Abstract:
OBJECTIVE: Synovitis is a widely accepted sign of osteoarthritis (OA), characterised by tissue hyperplasia, where increased infiltration of immune cells and proliferation of resident fibroblasts adopt a pro-inflammatory phenotype, and increased the production of pro-inflammatory mediators that are capable of sensitising and activating sensory nociceptors, which innervate the joint tissues. As such, it is important to understand the cellular composition of synovium and their involvement in pain sensitisation to better inform the development of effective analgesics.
METHODS: Studies investigating pain sensitisation in OA with a focus on immune cells and fibroblasts were identified using PubMed, Web of Science and SCOPUS.
RESULTS: In this review, we comprehensively assess the evidence that cellular crosstalk between resident immune cells or synovial fibroblasts with joint nociceptors in inflamed OA synovium contributes to peripheral pain sensitisation. Moreover, we explore whether the elucidation of common mechanisms identified in similar joint conditions may inform the development of more effective analgesics specifically targeting OA joint pain.
CONCLUSIONS: The concept of local environment and cellular crosstalk within the inflammatory synovium as a driver of nociceptive joint pain presents a compelling opportunity for future research and therapeutic advancements.
METHODS: Studies investigating pain sensitisation in OA with a focus on immune cells and fibroblasts were identified using PubMed, Web of Science and SCOPUS.
RESULTS: In this review, we comprehensively assess the evidence that cellular crosstalk between resident immune cells or synovial fibroblasts with joint nociceptors in inflamed OA synovium contributes to peripheral pain sensitisation. Moreover, we explore whether the elucidation of common mechanisms identified in similar joint conditions may inform the development of more effective analgesics specifically targeting OA joint pain.
CONCLUSIONS: The concept of local environment and cellular crosstalk within the inflammatory synovium as a driver of nociceptive joint pain presents a compelling opportunity for future research and therapeutic advancements.
摘要:
目的:滑膜炎是广泛接受的骨关节炎(OA)的体征,以组织增生为特征,其中免疫细胞的浸润增加和常驻成纤维细胞的增殖采用促炎表型,并增加了能够敏感和激活感觉伤害感受器的促炎介质的产生,支配关节组织。因此,重要的是了解滑膜的细胞组成及其在疼痛致敏中的参与,以更好地指导有效镇痛药的开发。

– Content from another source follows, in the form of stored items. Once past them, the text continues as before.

-- B computes only the top car's price and walks downward with a running accumulator
-- (subtracting the tier-2 increment while above the tier-1 boundary), instead of A's
-- two branches with three per-key multiplication loops (objective: alternative).

-- ===== PORT A =====
def the_car_price_dict (total_car_cnt : Int) (step_1 : Int) (delta_price_1 : Int) (step_2 : Int) (delta_price_2 : Int) : List (Int × Int) :=
  let price : PySem.Dict Int Int := PySem.Dict.empty
  if total_car_cnt ≥ 1 ∧ total_car_cnt ≤ step_1 then
    let step_price_1 := delta_price_1 * total_car_cnt
    let price := (PySem.List.pyRange 1 (total_car_cnt + 1) 1).foldl
      (fun d i => d.insert i step_price_1) price
    price.items
  else if total_car_cnt ≥ 1 + step_1 ∧ total_car_cnt ≤ step_2 + step_1 then
    let step_price_1 := step_1 * delta_price_1
    let price := (PySem.List.pyRange 1 (step_1 + 1) 1).foldl
      (fun d i => d.insert i step_price_1) price
    let price := (PySem.List.pyRange (step_1 + 1) (total_car_cnt + 1) 1).foldl
      (fun d i => d.insert i (step_price_1 + (i - step_1) * delta_price_2)) price
    price.items
  else
    price.items

-- ===== PORT B =====
-- the downward walk: pairs collected highest car first, then dict(reversed(pairs))
def bLoop (total_car_cnt : Int) (step_1 : Int) (delta_price_2 : Int) (p : Int) : List (Int × Int) :=
  ((((PySem.List.pyRange total_car_cnt 0 (-1)).foldl
      (fun (st : List (Int × Int) × Int) i =>
        (st.1 ++ [(i, st.2)], if step_1 < i then st.2 - delta_price_2 else st.2))
      ([], p)).1.reverse).foldl (fun d q => d.insert q.1 q.2)
    (PySem.Dict.empty : PySem.Dict Int Int)).items

def the_car_price_dict_alt (total_car_cnt : Int) (step_1 : Int) (delta_price_1 : Int) (step_2 : Int) (delta_price_2 : Int) : List (Int × Int) :=
  if 1 ≤ total_car_cnt ∧ total_car_cnt ≤ step_1 then
    bLoop total_car_cnt step_1 delta_price_2 (delta_price_1 * total_car_cnt)
  else if step_1 + 1 ≤ total_car_cnt ∧ total_car_cnt ≤ step_1 + step_2 then
    bLoop total_car_cnt step_1 delta_price_2
      (step_1 * delta_price_1 + (total_car_cnt - step_1) * delta_price_2)
  else []

-- ===== PRECONDITION & SPEC =====
-- When step_1 is negative and total_car_cnt lies in the second tier, A's second loop
-- starts at step_1+1, so A returns a dict containing nonpositive car numbers — an
-- artefact of its loop bound; B prices only the actual cars 1..total_car_cnt, the
-- intended key set.
def D_the_car_price_dict (total_car_cnt : Int) (step_1 : Int) (delta_price_1 : Int) (step_2 : Int) (delta_price_2 : Int) : Prop :=
  step_1 ≤ -1 ∧ step_1 < total_car_cnt ∧ total_car_cnt - step_2 ≤ step_1
instance (total_car_cnt : Int) (step_1 : Int) (delta_price_1 : Int) (step_2 : Int) (delta_price_2 : Int) : Decidable (D_the_car_price_dict total_car_cnt step_1 delta_price_1 step_2 delta_price_2) := by unfold D_the_car_price_dict; infer_instance

def Spec_the_car_price_dict (total_car_cnt : Int) (step_1 : Int) (delta_price_1 : Int) (step_2 : Int) (delta_price_2 : Int) (out : List (Int × Int)) : Prop := ¬ D_the_car_price_dict total_car_cnt step_1 delta_price_1 step_2 delta_price_2 → out = the_car_price_dict_alt total_car_cnt step_1 delta_price_1 step_2 delta_price_2
instance (total_car_cnt : Int) (step_1 : Int) (delta_price_1 : Int) (step_2 : Int) (delta_price_2 : Int) (out : List (Int × Int)) : Decidable (Spec_the_car_price_dict total_car_cnt step_1 delta_price_1 step_2 delta_price_2 out) := by unfold Spec_the_car_price_dict; infer_instance

def pvDiffWitness_the_car_price_dict : Int × Int × Int × Int × Int := (1, -1, 2, 3, 5)
def pvDiffWitnessOut_the_car_price_dict : (List (Int × Int)) × (List (Int × Int)) := ([(0, 3), (1, 8)], [(1, 8)])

方法:使用PubMed鉴定了以免疫细胞和成纤维细胞为重点的研究,WebofScience和SCOPUS。
结果:在这篇综述中,我们全面评估了炎症OA滑膜中固有免疫细胞或滑膜成纤维细胞与关节伤害感受器之间的细胞串扰导致外周疼痛致敏的证据.此外,我们探讨了在类似关节疾病中确定的常见机制的阐明是否可以为开发更有效的针对OA关节痛的镇痛药提供信息.
结论:作为伤害性关节痛的驱动因素,炎性滑膜内的局部环境和细胞串扰的概念为未来的研究和治疗进展提供了令人信服的机会。
方法:使用PubMed鉴定了以免疫细胞和成纤维细胞为重点的研究,WebofScience和SCOPUS。
结果:在这篇综述中,我们全面评估了炎症OA滑膜中固有免疫细胞或滑膜成纤维细胞与关节伤害感受器之间的细胞串扰导致外周疼痛致敏的证据.此外,我们探讨了在类似关节疾病中确定的常见机制的阐明是否可以为开发更有效的针对OA关节痛的镇痛药提供信息.
结论:作为伤害性关节痛的驱动因素,炎性滑膜内的局部环境和细胞串扰的概念为未来的研究和治疗进展提供了令人信服的机会。